4.3 Results and Analysis

All the participants have enjoyed the test. Observed scores are reported at Figs. 2 and 3 for the pre-training and post-training.

Fig. 2.
figure 2

Scores realized at the first level

Fig. 3.
figure 3

Scores realized at the second level.

For the first level, we find that all players are at least as good as before using the game. We can observe that the score increases by an average of (38%) from 6.26 to 8.67 after the training session. Although these results show a clear improvement, at this stage we cannot conclude that this game allows improving capabilities for identifying the direction of a 3D sound. In fact, given the high rates of proper identification at this level, it seems that this scenario is fairly easy to complete. Such an observation reinforces other studies that have often mentioned that the identification of the left and right directions is easier for a human.

At the second level, we find that the score increases by an average of (42%) from 3.8 to 5.4 after the training session. With these results, we observe that the improvement is more marked than in the first level whereas this level is obviously more difficult to complete. This suggests that the game could be a good help for improving the capabilities to locate a sound in a complex 3D scene.

In a general way, it is important to note these results only concern a short-term learning. It will be important to assess if people do enjoy the game for a long period of play. In the same way, we want to evaluate for how long people will take advantages of the skill acquired in the game. All these aspects need to be studied in a future work.
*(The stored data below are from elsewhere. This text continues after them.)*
-- pv_equiv track=rewrite | github.com/JoeKoss/Connect4 | connect4.py | checkForUpVertical
-- ===== SOURCE A (Python) =====
-- def checkForUpVertical(row, col, n, symbol, tBoard):
-- 	if row - 1 >= 0:
-- 		if tBoard[row-1][col] != symbol:
-- 			return n
-- 		else:
-- 			return 5 + checkForUpVertical(row - 1, col, n, symbol, tBoard)
-- 	else:
-- 		return n
-- ===== SOURCE B (Python) =====
-- def checkForUpVertical(row, col, n, symbol, tBoard):
-- 	while row - 1 >= 0 and tBoard[row - 1][col] == symbol:
-- 		n += 5
-- 		row -= 1
-- 	return n
-- ===== Notes on version B (the rewrite author's own statement) =====
-- stated objective: simpler
-- what changed: Replaced the recursion (which rebuilds the sum as 5 + 5 + ... + n on the way back up) by a single iterative while loop with a mutable row index and accumulator n.
-- outside the precondition, e.g. on checkForUpVertical(2, 1, 0, 'z', [['a'], ['b', 'c']]): A returns 0, B returns 0
import Mathlib
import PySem

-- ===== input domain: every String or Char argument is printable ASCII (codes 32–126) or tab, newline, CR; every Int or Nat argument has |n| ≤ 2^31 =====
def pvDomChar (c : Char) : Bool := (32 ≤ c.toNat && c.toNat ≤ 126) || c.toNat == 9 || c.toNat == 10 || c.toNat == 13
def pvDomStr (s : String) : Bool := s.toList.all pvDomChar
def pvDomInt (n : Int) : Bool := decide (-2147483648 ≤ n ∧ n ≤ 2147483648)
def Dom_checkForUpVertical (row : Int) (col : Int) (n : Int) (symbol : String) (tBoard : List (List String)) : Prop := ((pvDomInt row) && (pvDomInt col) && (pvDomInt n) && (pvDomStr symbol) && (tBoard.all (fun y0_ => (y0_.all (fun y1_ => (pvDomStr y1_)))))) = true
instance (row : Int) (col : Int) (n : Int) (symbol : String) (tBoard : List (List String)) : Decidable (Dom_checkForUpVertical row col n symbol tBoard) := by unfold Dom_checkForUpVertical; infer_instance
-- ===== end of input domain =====

-- B replaces A's recursion by a single iterative while loop with an accumulator (objective: simpler).

-- ===== PORT A =====
-- Literal port of A's recursion; where Python raises IndexError (pyGet? = none,
-- excluded by Pre_) the port returns n.
def checkForUpVertical (row : Int) (col : Int) (n : Int) (symbol : String) (tBoard : List (List String)) : Int :=
  if _h : row - 1 ≥ 0 then
    match PySem.List.pyGet? tBoard (row - 1) >>= fun r => PySem.List.pyGet? r col with
    | none => n
    | some v =>
      if v ≠ symbol then n
      else 5 + checkForUpVertical (row - 1) col n symbol tBoard
  else n
termination_by row.toNat
decreasing_by omega

-- ===== PORT B =====
-- Literal port of B's while loop: state is (row, n); where Python raises
-- (pyGet? = none, excluded by Pre_) the port returns the accumulator n.
def checkForUpVertical_altLoop (col : Int) (symbol : String) (tBoard : List (List String)) (row : Int) (n : Int) : Int :=
  if _h : row - 1 ≥ 0 then
    match PySem.List.pyGet? tBoard (row - 1) >>= fun r => PySem.List.pyGet? r col with
    | none => n
    | some v =>
      if v == symbol then checkForUpVertical_altLoop col symbol tBoard (row - 1) (n + 5)
      else n
  else n
termination_by row.toNat
decreasing_by omega

def checkForUpVertical_alt (row : Int) (col : Int) (n : Int) (symbol : String) (tBoard : List (List String)) : Int :=
  checkForUpVertical_altLoop col symbol tBoard row n

-- ===== PRECONDITION & SPEC =====
-- Pre_ excludes the inputs where the upward scan can reach an out-of-range cell and
-- Python raises IndexError; it is slightly narrower than A's exact return set (it also
-- excludes inputs where a mismatch happens to stop the scan before an invalid access,
-- on which A and B both still return n — see the cite in claim.json).
def Pre_checkForUpVertical (row : Int) (col : Int) (n : Int) (symbol : String) (tBoard : List (List String)) : Prop :=
  row ≤ tBoard.length ∧ ∀ l ∈ tBoard.take row.toNat, PySem.Raise.InRange l.length col
instance (row : Int) (col : Int) (n : Int) (symbol : String) (tBoard : List (List String)) : Decidable (Pre_checkForUpVertical row col n symbol tBoard) := by unfold Pre_checkForUpVertical; infer_instance

def pvWitness_checkForUpVertical : Int × Int × Int × String × List (List String) := (1, 0, 0, "x", [["x"]])

def Spec_checkForUpVertical (row : Int) (col : Int) (n : Int) (symbol : String) (tBoard : List (List String)) (out : Int) : Prop := out = checkForUpVertical_alt row col n symbol tBoard
instance (row : Int) (col : Int) (n : Int) (symbol : String) (tBoard : List (List String)) (out : Int) : Decidable (Spec_checkForUpVertical row col n symbol tBoard out) := by unfold Spec_checkForUpVertical; infer_instance

-- ===== CLAIM (what is proved, stated in full; the proofs are below) =====
def Claim_equal_checkForUpVertical : Prop := ∀ (row : Int) (col : Int) (n : Int) (symbol : String) (tBoard : List (List String)), Dom_checkForUpVertical row col n symbol tBoard → Pre_checkForUpVertical row col n symbol tBoard → Spec_checkForUpVertical row col n symbol tBoard (checkForUpVertical row col n symbol tBoard)

-- ===== LEMMAS AND PROOFS =====

-- The loop accumulator distributes: running B's loop from n + 5 is 5 plus running it from n.
theorem altLoop_add_five (col : Int) (symbol : String) (tBoard : List (List String)) (row : Int) (n : Int) :
    checkForUpVertical_altLoop col symbol tBoard row (n + 5) = 5 + checkForUpVertical_altLoop col symbol tBoard row n := by
  induction hk : row.toNat generalizing row n with
  | zero =>
    conv_lhs => rw [checkForUpVertical_altLoop]
    conv_rhs => rw [checkForUpVertical_altLoop]
    rw [dif_neg (by omega : ¬ row - 1 ≥ 0), dif_neg (by omega : ¬ row - 1 ≥ 0)]
    omega
  | succ k ih =>
    conv_lhs => rw [checkForUpVertical_altLoop]
    conv_rhs => rw [checkForUpVertical_altLoop]
    by_cases h : row - 1 ≥ 0
    · rw [dif_pos h, dif_pos h]
      cases (PySem.List.pyGet? tBoard (row - 1) >>= fun r => PySem.List.pyGet? r col) with
      | none => dsimp only; omega
      | some v =>
        dsimp only
        by_cases hv : (v == symbol) = true
        · rw [if_pos hv, if_pos hv]
          exact ih (row - 1) (n + 5) (by omega)
        · rw [if_neg hv, if_neg hv]
          omega
    · rw [dif_neg h, dif_neg h]
      omega

-- A's recursion equals B's loop, for every input (both ports resolve the raising
-- case compatibly: both return n there).
theorem rec_eq_loop (col : Int) (symbol : String) (tBoard : List (List String)) (row : Int) (n : Int) :
    checkForUpVertical row col n symbol tBoard = checkForUpVertical_altLoop col symbol tBoard row n := by
  induction hk : row.toNat generalizing row with
  | zero =>
    rw [checkForUpVertical, checkForUpVertical_altLoop]
    rw [dif_neg (by omega : ¬ row - 1 ≥ 0), dif_neg (by omega : ¬ row - 1 ≥ 0)]
  | succ k ih =>
    conv_lhs => rw [checkForUpVertical]
    conv_rhs => rw [checkForUpVertical_altLoop]
    by_cases h : row - 1 ≥ 0
    · rw [dif_pos h, dif_pos h]
      cases (PySem.List.pyGet? tBoard (row - 1) >>= fun r => PySem.List.pyGet? r col) with
      | none => rfl
      | some v =>
        dsimp only
        by_cases hv : v = symbol
        · rw [if_neg (by simp [hv]), if_pos (by simp [hv])]
          rw [ih (row - 1) (by omega), altLoop_add_five]
        · rw [if_pos hv, if_neg (by simp [hv])]
    · rw [dif_neg h, dif_neg h]

-- ===== VERDICT (by name: the statement is the Claim_ definition above) =====
theorem checkForUpVertical_spec : Claim_equal_checkForUpVertical := by
  intro row col n symbol tBoard _ _
  unfold Spec_checkForUpVertical checkForUpVertical_alt
  exact rec_eq_loop col symbol tBoard row n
We also found that the contact level of participants with video games positively influenced their scores. This suggests that participants who often play video games might have better scores than the others. Nevertheless, we believe that this relationship should be investigated in detail in a specific study.

5 Conclusion

In this paper we described the design of a serious for helping people at developing their capabilities to detect the direction of a 3D virtual sound. For this, we exploited a framework that supports the learning objectives within an enjoyable environment. The proposed game is positioned in a bar where the user plays the role of a waiter. He has to locate the position where the sound is coming from in order to not break the glasses. At current stage, the game counts two levels. At the first one, the user has to identify whether the sound is coming from his left or from his right. At the second level, the user has to identify the direction of a sound that may come all around his head. This game has been implemented in Unreal 4. With the realized experiment, we observed that all the fifteen participants of that study have, for the two level of the game, improved their score after practicing the game for a period of 10 min.

We are now developing the next two levels of the game. Moreover, we want to investigate the impact of using this game over a long period. For this, we want to make the game available for free in specialized markets.